Ada satu alasan yang penulis anggap cukup kuat atas penamaan itu, yakni situasi kehidupan masyarakat di beberapa daerah tertentu yang sangat kental nuansa santrinya.Misalnya Kecamatan Wonopringgo, Kedungwuni, dan  Buaran. Potret dan  gambaran gaya hidup santri tradisional di daerah-daerah ini mudah kita jumpai.

Dari cara berbusana hingga cara berpikir masyarakatnya persis layaknya komunitas santri di tengah pondok pesantren. Contoh kecil, tradisi kaum pria yang lebih suka pakai sarung dan berpeci daripada pakai celana dan buka kepala. Kemudian kaum perempuannya yang lebih memilih mengenakan busana yang menutup tubuh hingga bawah lutut. Kalau dulu mereka biasanya pakai tapih (jarik) dan berkerudung atau jilbab.

Tradisi berbusana seperti ini dulu berlaku pada siapa saja tidak pandang umur. Sejak usia anak akil balig hingga orang dewasa. Bahkan dulu salah satu madrasah ibtidaiyah tertua di Buaran mengharuskan murid laki-lakinya berpakaian sarung sejak kelas tiga. Pemandangan lalu-lalang orang lelaki bersarung dan berpeci mudah kita saksikan di jalan-jalan raya, saat mereka pergi belanja atau berkegiatan lain, bahkan ke mal sekalipun. Demikian pula kaum wanitanya mengenakan tapih dan berkerudung.

Pola berpikir seorang santri cederung praktis sehingga pada tataran perilaku kehidupan sehari-harinya nyaris terkesan sering menyederhanakan masalah yang mereka hadapi betapa pun peliknya. Mereka lebih memilih sesuatu yang paling mudah dikerjakan dan berisiko ringan, meski tidak mendatangkan banyak keuntungan daripada memilih sesuatu yang sulit dikerjakan dan berisiko berat meski mendatangkan keuntungan besar.

Karenanya, dulu mayoritas masyarakat di daerah ini tidak begitu minat bekerja sebagai PNS. Minat mereka lebih tinggi berwiraswasta daripada jadi PNS. Dengan berwiraswasta mereka bisa bekerja bebas, dalam arti mereka leluasa menentukan pilihan, jenis pekerjaan yang cocok buat dirinya dan sebagainya.
Selain tidak terikat dengan jam kerja, mereka merasa tidak terikat oleh aturan-aturan yang pakem yang membuat mereka tidak dapat bergerak bebas.

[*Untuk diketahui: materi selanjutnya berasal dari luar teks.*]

lemma pvSplitSlash_ne_nil (s : List Char) : pvSplitSlash s ≠ [] := by
  induction s with
  | nil => simp [pvSplitSlash]
  | cons c t ih =>
    by_cases h : c = '/'
    · simp [pvSplitSlash, h]
    · simpa [pvSplitSlash, h] using pvPrepend_ne_nil ih

lemma pvPrepend_pvPrepend (x y : List Char) (ys : List (List Char)) :
    pvPrepend x (pvPrepend y ys) = pvPrepend (x ++ y) ys := by
  cases ys <;> simp [pvPrepend]

lemma pvSplitSlash_go (fuel : Nat) :
    ∀ (l cur : List Char) (acc : List (List Char)), l.length < fuel →
      PySem.Chars.splitOn.go ['/'] fuel l cur acc =
        acc.reverse ++ pvPrepend cur.reverse (pvSplitSlash l) := by
  induction fuel with
  | zero => intro l cur acc h; omega
  | succ n ih =>
    intro l cur acc h
    cases l with
    | nil =>
      simp [PySem.Chars.splitOn.go, pvSplitSlash, pvPrepend]
    | cons c rest =>
      by_cases hc : c = '/'
      · subst hc
        rw [PySem.Chars.splitOn.go]
        have hpre : List.isPrefixOf ['/'] ('/' :: rest) = true := by simp [List.isPrefixOf]
        rw [if_pos hpre]
        have hlen : rest.length < n := by simp at h; omega
        simp only [List.length_singleton, List.drop_succ_cons, List.drop_zero]
        rw [ih _ _ _ hlen]
        cases hsp : pvSplitSlash rest with
        | nil => exact absurd hsp (pvSplitSlash_ne_nil rest)
        | cons y ys =>
          simp [pvSplitSlash, pvPrepend, hsp]
      · rw [PySem.Chars.splitOn.go]
        have hpre : List.isPrefixOf ['/'] (c :: rest) = false := by
          simp [List.isPrefixOf]
          intro h'; exact absurd h'.symm hc
        rw [if_neg (by simp [hpre])]
        have hlen : rest.length < n := by simp at h; omega
        rw [ih _ _ _ hlen]
        simp [pvSplitSlash, hc, pvPrepend_pvPrepend]

lemma splitOn_eq (s : List Char) : PySem.Chars.splitOn s ['/'] = pvSplitSlash s := by
  unfold PySem.Chars.splitOn
  rw [pvSplitSlash_go (s.length + 1) s [] [] (Nat.lt_succ_self _)]
  cases hsp : pvSplitSlash s with
  | nil => exact absurd hsp (pvSplitSlash_ne_nil s)
  | cons y ys => simp [pvPrepend]

-- replace(s, "\\", "/") is the character map pvRepl
lemma replace_go_eq (fuel : Nat) :
    ∀ (l acc : List Char), l.length ≤ fuel →
      PySem.Chars.replace.go ['\\'] ['/'] fuel l acc = acc.reverse ++ l.map pvRepl := by
  induction fuel with
  | zero =>
    intro l acc h
    have : l = [] := List.length_eq_zero_iff.mp (Nat.le_zero.mp h)
    subst this; simp [PySem.Chars.replace.go]
  | succ n ih =>
    intro l acc h
    cases l with
    | nil => simp [PySem.Chars.replace.go]
    | cons c t =>
      by_cases hc : c = '\\'
      · subst hc
        rw [PySem.Chars.replace.go]
        have hpre : List.isPrefixOf ['\\'] ('\\' :: t) = true := by simp [List.isPrefixOf]
        rw [if_pos hpre]
        have hlen : t.length ≤ n := by simp at h; omega
        simp only [List.length_singleton, List.drop_succ_cons, List.drop_zero, List.reverse_singleton]
        rw [ih _ _ hlen]
        simp [pvRepl]
      · rw [PySem.Chars.replace.go]
        have hpre : List.isPrefixOf ['\\'] (c :: t) = false := by
          simp [List.isPrefixOf]
          intro h'; exact absurd h'.symm hc
        rw [if_neg (by simp [hpre])]
        have hlen : t.length ≤ n := by simp at h; omega
        rw [ih _ _ hlen]
        simp [pvRepl, hc]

Di daerah ini, masyarakat memanfaatkan hari Jumat sebagai hari libur kerja, tidak seperti lazimnya di kota lain yang memilih hari Ahad (Minggu). Jadi, sekolah atau madrasah swasta memilih libur pada Jumat bukan Ahad. Demikian pula tempat-tempat kerja swasta.
Efisiensi Waktu Kenapa mereka menjadikan Jumat sebagai hari libur kerja? Jawabnya singkat, yakni demi efisiensi waktu mengingat  hari itu merupakan hari besar bagi umat muslim, dan diwajibkan bagi mereka untuk shalat jumat yang berarti  mengurangi jam kerja.

Kebiasan santri berpikir sederhana ini merupakan wujud implementasi dari metode berpikir para ulama terdahulu yang terinspirasi dari pesan-pesan Alquran dan Hadis, baik secara tekstual maupun kontekstual. Misal, dalam menyikapi perkembangan sosial budaya mereka menggunakan melestarikan tradisi lama yang baik dan mengakomodasi tradisi baru yang lebih baik.
Dalam menilai kinerja pemerintah, pun mereka berpegangan kaidah kebijakan pemimpin wajib tunduk pada kepentingan rakyat. Artinya, semua kebijakan pemerintah dalam melakukan pembangunan harus berpihak kepada kepentingan rakyat kecil.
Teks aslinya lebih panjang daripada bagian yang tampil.